Work to complete
Write out the stretch of lines below that begins at the line with "exact ((PySem.List.sorted_perm items" and ends at the line with "rw [iha ([]", including both, exactly as given and nothing more.

[Saved data entries]
Start of Block

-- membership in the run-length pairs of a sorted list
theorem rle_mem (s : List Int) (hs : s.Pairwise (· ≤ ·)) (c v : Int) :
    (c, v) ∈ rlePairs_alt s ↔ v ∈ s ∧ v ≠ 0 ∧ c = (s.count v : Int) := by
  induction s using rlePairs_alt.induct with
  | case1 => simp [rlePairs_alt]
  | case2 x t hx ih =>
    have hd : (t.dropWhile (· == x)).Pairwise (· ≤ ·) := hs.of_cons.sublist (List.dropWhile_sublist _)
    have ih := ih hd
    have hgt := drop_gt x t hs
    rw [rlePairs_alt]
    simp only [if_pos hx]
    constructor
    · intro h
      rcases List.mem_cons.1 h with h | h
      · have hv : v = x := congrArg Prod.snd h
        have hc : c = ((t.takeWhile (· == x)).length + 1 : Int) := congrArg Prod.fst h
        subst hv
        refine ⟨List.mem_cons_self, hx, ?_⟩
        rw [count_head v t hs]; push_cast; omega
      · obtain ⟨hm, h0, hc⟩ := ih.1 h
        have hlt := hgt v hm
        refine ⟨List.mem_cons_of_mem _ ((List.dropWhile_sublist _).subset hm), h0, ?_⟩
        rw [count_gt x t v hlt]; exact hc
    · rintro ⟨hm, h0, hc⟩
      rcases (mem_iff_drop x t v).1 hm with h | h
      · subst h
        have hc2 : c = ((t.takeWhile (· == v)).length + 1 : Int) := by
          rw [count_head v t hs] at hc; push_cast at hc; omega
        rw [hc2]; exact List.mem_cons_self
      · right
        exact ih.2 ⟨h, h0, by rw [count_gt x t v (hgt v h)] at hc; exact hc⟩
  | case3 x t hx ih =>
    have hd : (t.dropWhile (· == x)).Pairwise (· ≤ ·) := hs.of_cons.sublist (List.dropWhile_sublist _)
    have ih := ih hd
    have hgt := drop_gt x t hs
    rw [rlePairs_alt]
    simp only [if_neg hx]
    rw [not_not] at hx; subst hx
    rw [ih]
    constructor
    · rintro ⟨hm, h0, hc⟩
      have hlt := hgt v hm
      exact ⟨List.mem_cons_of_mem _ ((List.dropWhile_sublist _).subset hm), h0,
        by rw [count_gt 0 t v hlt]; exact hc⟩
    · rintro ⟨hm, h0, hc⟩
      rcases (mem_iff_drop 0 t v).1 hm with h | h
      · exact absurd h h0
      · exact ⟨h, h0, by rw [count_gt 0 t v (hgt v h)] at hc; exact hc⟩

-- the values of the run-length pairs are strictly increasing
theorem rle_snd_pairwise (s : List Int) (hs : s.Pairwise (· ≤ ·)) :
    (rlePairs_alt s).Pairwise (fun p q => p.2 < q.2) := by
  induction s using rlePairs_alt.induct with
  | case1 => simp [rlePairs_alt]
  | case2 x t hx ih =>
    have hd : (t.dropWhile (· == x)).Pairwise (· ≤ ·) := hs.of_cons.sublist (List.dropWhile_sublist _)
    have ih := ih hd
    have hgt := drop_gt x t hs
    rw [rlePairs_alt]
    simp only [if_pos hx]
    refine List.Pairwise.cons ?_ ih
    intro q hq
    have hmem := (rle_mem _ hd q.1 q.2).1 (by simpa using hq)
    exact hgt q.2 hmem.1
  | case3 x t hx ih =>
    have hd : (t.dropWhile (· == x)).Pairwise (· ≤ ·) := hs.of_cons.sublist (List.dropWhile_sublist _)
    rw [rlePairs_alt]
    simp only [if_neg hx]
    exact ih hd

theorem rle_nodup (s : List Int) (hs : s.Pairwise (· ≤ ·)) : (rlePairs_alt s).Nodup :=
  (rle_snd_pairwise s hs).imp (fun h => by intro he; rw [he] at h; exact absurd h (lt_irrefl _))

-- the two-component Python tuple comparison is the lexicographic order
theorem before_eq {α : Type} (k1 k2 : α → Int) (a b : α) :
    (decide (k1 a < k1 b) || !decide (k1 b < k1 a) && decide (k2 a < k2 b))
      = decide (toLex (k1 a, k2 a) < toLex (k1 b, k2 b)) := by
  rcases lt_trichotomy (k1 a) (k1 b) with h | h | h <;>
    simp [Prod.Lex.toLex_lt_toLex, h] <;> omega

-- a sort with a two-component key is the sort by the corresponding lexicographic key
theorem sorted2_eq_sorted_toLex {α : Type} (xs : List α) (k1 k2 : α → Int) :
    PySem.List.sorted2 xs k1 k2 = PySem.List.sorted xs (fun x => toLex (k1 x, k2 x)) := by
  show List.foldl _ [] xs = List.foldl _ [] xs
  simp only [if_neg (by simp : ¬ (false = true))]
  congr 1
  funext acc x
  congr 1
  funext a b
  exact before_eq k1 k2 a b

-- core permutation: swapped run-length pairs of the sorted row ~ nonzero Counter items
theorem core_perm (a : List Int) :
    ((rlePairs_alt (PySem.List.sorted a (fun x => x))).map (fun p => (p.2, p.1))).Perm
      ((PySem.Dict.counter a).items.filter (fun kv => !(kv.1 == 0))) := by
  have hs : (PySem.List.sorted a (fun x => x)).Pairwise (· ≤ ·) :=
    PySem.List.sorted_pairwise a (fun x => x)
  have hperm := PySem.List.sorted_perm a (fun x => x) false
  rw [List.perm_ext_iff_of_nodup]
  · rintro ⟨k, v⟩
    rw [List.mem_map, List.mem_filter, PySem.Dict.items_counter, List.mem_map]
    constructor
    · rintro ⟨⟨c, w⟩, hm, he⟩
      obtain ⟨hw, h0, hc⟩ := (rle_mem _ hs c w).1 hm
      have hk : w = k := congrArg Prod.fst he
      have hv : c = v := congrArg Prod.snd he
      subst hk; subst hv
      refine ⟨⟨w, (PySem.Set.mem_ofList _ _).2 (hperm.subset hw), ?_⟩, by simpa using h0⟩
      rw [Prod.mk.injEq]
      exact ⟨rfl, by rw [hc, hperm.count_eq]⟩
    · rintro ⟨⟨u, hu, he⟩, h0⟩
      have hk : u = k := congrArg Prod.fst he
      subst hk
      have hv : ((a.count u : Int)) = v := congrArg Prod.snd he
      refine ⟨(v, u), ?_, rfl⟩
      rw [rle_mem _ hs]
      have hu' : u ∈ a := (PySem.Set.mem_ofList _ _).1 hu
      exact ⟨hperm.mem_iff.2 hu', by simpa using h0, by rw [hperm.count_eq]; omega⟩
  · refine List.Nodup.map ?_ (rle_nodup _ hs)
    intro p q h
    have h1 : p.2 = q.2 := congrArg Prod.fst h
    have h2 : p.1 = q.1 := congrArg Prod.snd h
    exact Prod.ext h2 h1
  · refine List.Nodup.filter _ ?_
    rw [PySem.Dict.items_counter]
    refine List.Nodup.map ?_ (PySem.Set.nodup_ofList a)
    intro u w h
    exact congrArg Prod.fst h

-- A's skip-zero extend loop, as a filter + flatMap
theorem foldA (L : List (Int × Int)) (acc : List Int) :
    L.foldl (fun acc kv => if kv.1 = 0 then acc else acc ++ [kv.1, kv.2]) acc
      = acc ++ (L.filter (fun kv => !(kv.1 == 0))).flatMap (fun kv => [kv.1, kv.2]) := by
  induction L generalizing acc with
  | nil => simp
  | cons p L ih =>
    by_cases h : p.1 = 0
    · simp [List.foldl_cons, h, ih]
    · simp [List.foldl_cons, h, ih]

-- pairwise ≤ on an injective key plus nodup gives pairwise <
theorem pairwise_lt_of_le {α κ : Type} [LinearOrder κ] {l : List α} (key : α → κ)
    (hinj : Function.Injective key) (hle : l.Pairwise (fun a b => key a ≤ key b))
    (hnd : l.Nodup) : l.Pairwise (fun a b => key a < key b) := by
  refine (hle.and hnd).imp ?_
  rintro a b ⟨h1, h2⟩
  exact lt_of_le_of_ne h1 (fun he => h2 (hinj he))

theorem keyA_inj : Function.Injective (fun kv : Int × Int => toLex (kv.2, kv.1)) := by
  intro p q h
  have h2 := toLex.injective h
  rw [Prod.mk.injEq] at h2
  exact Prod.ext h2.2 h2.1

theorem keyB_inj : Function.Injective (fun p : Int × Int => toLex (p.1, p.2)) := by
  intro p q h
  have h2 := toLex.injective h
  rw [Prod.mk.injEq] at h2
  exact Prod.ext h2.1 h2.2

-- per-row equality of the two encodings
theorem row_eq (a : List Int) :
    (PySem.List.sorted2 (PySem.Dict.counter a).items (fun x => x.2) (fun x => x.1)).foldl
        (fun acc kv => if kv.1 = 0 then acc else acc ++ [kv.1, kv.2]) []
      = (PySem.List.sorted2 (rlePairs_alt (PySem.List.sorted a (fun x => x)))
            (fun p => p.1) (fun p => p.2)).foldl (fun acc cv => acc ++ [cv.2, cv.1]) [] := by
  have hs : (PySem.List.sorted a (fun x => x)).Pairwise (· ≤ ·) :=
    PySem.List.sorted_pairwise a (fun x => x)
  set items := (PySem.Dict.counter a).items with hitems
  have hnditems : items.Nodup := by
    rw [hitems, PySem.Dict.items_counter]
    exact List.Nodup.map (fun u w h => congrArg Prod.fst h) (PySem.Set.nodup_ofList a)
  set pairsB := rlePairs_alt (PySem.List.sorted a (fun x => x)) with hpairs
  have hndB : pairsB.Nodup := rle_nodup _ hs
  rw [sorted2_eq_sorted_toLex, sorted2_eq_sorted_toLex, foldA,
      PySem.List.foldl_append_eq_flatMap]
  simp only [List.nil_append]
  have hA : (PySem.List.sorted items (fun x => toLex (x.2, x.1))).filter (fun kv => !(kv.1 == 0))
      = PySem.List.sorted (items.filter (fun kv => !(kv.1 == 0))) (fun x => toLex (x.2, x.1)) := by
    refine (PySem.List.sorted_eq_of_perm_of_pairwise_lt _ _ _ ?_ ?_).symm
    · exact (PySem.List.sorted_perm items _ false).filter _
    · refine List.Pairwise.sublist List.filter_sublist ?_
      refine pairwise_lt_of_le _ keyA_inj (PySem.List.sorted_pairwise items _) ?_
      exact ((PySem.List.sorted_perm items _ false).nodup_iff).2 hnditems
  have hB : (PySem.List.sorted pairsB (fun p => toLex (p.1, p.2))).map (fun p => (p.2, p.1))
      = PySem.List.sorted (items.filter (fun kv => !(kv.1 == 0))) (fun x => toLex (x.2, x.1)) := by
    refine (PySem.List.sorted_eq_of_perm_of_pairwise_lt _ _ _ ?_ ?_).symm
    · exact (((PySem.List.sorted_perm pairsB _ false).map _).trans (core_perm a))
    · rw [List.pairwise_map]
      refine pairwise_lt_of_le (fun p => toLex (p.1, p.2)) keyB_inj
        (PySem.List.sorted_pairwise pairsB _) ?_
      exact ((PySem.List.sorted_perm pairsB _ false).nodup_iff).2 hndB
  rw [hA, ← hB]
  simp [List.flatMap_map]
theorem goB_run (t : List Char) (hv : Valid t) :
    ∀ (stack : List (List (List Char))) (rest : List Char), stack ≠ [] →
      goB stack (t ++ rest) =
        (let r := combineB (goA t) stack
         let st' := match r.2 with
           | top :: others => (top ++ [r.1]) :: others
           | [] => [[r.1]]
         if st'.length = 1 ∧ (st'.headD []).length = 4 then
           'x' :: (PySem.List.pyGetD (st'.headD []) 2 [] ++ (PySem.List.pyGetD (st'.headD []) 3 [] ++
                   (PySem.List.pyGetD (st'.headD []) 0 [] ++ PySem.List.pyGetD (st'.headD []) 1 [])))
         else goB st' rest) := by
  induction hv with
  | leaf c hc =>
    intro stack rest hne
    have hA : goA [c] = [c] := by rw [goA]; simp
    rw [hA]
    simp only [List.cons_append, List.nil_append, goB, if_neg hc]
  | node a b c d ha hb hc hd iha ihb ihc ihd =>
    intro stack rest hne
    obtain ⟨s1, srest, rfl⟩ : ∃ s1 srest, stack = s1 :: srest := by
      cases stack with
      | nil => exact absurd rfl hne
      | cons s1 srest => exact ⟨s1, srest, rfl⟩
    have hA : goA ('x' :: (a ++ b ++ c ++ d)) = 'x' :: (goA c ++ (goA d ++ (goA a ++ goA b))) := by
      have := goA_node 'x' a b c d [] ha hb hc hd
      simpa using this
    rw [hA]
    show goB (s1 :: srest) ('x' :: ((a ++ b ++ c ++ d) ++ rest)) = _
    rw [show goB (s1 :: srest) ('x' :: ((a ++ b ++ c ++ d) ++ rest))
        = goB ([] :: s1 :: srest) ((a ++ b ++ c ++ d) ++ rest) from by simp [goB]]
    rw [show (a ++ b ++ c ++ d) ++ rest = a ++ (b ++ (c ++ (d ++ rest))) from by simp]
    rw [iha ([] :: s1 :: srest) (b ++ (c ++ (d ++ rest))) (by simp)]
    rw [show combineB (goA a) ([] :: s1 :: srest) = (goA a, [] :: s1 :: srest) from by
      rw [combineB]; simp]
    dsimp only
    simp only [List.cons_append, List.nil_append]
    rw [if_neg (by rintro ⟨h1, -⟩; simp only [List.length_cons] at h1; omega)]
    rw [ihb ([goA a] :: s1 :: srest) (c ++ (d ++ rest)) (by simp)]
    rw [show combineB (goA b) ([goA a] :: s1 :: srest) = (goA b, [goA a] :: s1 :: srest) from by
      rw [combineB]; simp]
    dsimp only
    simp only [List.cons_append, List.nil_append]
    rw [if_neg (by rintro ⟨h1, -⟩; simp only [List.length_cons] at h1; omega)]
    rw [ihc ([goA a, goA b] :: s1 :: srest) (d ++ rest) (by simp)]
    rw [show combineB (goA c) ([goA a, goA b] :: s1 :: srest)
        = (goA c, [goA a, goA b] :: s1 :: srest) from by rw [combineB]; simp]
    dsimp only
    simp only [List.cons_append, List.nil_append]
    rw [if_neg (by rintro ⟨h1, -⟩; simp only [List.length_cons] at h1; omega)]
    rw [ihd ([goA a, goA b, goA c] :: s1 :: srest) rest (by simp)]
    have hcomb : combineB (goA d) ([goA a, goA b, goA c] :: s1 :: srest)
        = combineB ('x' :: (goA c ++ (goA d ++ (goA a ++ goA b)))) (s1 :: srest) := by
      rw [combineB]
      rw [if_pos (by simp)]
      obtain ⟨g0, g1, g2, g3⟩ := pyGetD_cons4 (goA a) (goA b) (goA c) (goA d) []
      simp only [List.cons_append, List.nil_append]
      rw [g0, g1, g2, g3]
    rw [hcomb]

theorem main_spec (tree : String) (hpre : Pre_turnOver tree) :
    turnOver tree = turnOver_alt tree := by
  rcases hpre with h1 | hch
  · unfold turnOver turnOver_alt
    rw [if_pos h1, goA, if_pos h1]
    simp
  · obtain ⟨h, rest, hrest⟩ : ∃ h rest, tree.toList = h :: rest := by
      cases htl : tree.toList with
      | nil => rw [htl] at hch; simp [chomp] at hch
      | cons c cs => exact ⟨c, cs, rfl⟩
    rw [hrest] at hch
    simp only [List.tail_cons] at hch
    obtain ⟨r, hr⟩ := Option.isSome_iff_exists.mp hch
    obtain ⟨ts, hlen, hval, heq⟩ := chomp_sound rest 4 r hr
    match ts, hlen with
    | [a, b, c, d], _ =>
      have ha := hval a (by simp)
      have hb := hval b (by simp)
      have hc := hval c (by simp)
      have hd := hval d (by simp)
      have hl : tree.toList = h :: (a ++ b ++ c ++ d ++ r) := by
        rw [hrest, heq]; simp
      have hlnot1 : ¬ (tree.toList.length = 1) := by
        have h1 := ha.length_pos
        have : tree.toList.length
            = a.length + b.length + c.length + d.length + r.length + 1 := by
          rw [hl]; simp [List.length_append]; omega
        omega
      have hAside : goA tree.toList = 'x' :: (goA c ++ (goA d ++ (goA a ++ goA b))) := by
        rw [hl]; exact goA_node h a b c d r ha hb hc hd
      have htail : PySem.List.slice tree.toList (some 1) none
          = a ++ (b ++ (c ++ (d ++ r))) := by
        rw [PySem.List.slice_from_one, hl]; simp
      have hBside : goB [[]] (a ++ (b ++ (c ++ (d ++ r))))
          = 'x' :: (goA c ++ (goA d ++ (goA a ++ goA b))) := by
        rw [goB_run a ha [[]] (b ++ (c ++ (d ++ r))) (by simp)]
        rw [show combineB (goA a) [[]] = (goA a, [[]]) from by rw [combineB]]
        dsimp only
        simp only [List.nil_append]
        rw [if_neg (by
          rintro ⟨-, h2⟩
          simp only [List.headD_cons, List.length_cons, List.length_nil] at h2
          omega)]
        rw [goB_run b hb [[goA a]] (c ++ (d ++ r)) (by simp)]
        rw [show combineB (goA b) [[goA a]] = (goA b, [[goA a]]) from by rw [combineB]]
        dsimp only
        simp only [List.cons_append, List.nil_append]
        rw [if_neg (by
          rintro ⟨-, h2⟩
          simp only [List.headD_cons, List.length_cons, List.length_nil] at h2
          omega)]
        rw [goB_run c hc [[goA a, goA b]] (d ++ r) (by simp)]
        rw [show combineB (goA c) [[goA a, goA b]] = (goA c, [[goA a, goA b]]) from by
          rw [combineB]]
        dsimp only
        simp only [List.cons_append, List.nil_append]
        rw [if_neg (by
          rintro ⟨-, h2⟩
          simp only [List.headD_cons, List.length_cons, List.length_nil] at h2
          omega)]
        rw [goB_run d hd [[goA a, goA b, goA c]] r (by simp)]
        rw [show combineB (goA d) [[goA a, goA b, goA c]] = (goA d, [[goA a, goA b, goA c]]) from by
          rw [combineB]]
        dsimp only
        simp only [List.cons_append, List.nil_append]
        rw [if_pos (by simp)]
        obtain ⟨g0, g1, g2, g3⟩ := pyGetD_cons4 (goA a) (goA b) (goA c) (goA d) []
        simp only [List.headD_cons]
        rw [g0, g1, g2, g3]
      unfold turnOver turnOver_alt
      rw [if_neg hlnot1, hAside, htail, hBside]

End of Block

Written solution
      exact ((PySem.List.sorted_perm items _ false).nodup_iff).2 hnditems
  have hB : (PySem.List.sorted pairsB (fun p => toLex (p.1, p.2))).map (fun p => (p.2, p.1))
      = PySem.List.sorted (items.filter (fun kv => !(kv.1 == 0))) (fun x => toLex (x.2, x.1)) := by
    refine (PySem.List.sorted_eq_of_perm_of_pairwise_lt _ _ _ ?_ ?_).symm
    · exact (((PySem.List.sorted_perm pairsB _ false).map _).trans (core_perm a))
    · rw [List.pairwise_map]
      refine pairwise_lt_of_le (fun p => toLex (p.1, p.2)) keyB_inj
        (PySem.List.sorted_pairwise pairsB _) ?_
      exact ((PySem.List.sorted_perm pairsB _ false).nodup_iff).2 hndB
  rw [hA, ← hB]
  simp [List.flatMap_map]
theorem goB_run (t : List Char) (hv : Valid t) :
    ∀ (stack : List (List (List Char))) (rest : List Char), stack ≠ [] →
      goB stack (t ++ rest) =
        (let r := combineB (goA t) stack
         let st' := match r.2 with
           | top :: others => (top ++ [r.1]) :: others
           | [] => [[r.1]]
         if st'.length = 1 ∧ (st'.headD []).length = 4 then
           'x' :: (PySem.List.pyGetD (st'.headD []) 2 [] ++ (PySem.List.pyGetD (st'.headD []) 3 [] ++
                   (PySem.List.pyGetD (st'.headD []) 0 [] ++ PySem.List.pyGetD (st'.headD []) 1 [])))
         else goB st' rest) := by
  induction hv with
  | leaf c hc =>
    intro stack rest hne
    have hA : goA [c] = [c] := by rw [goA]; simp
    rw [hA]
    simp only [List.cons_append, List.nil_append, goB, if_neg hc]
  | node a b c d ha hb hc hd iha ihb ihc ihd =>
    intro stack rest hne
    obtain ⟨s1, srest, rfl⟩ : ∃ s1 srest, stack = s1 :: srest := by
      cases stack with
      | nil => exact absurd rfl hne
      | cons s1 srest => exact ⟨s1, srest, rfl⟩
    have hA : goA ('x' :: (a ++ b ++ c ++ d)) = 'x' :: (goA c ++ (goA d ++ (goA a ++ goA b))) := by
      have := goA_node 'x' a b c d [] ha hb hc hd
      simpa using this
    rw [hA]
    show goB (s1 :: srest) ('x' :: ((a ++ b ++ c ++ d) ++ rest)) = _
    rw [show goB (s1 :: srest) ('x' :: ((a ++ b ++ c ++ d) ++ rest))
        = goB ([] :: s1 :: srest) ((a ++ b ++ c ++ d) ++ rest) from by simp [goB]]
    rw [show (a ++ b ++ c ++ d) ++ rest = a ++ (b ++ (c ++ (d ++ rest))) from by simp]
    rw [iha ([] :: s1 :: srest) (b ++ (c ++ (d ++ rest))) (by simp)]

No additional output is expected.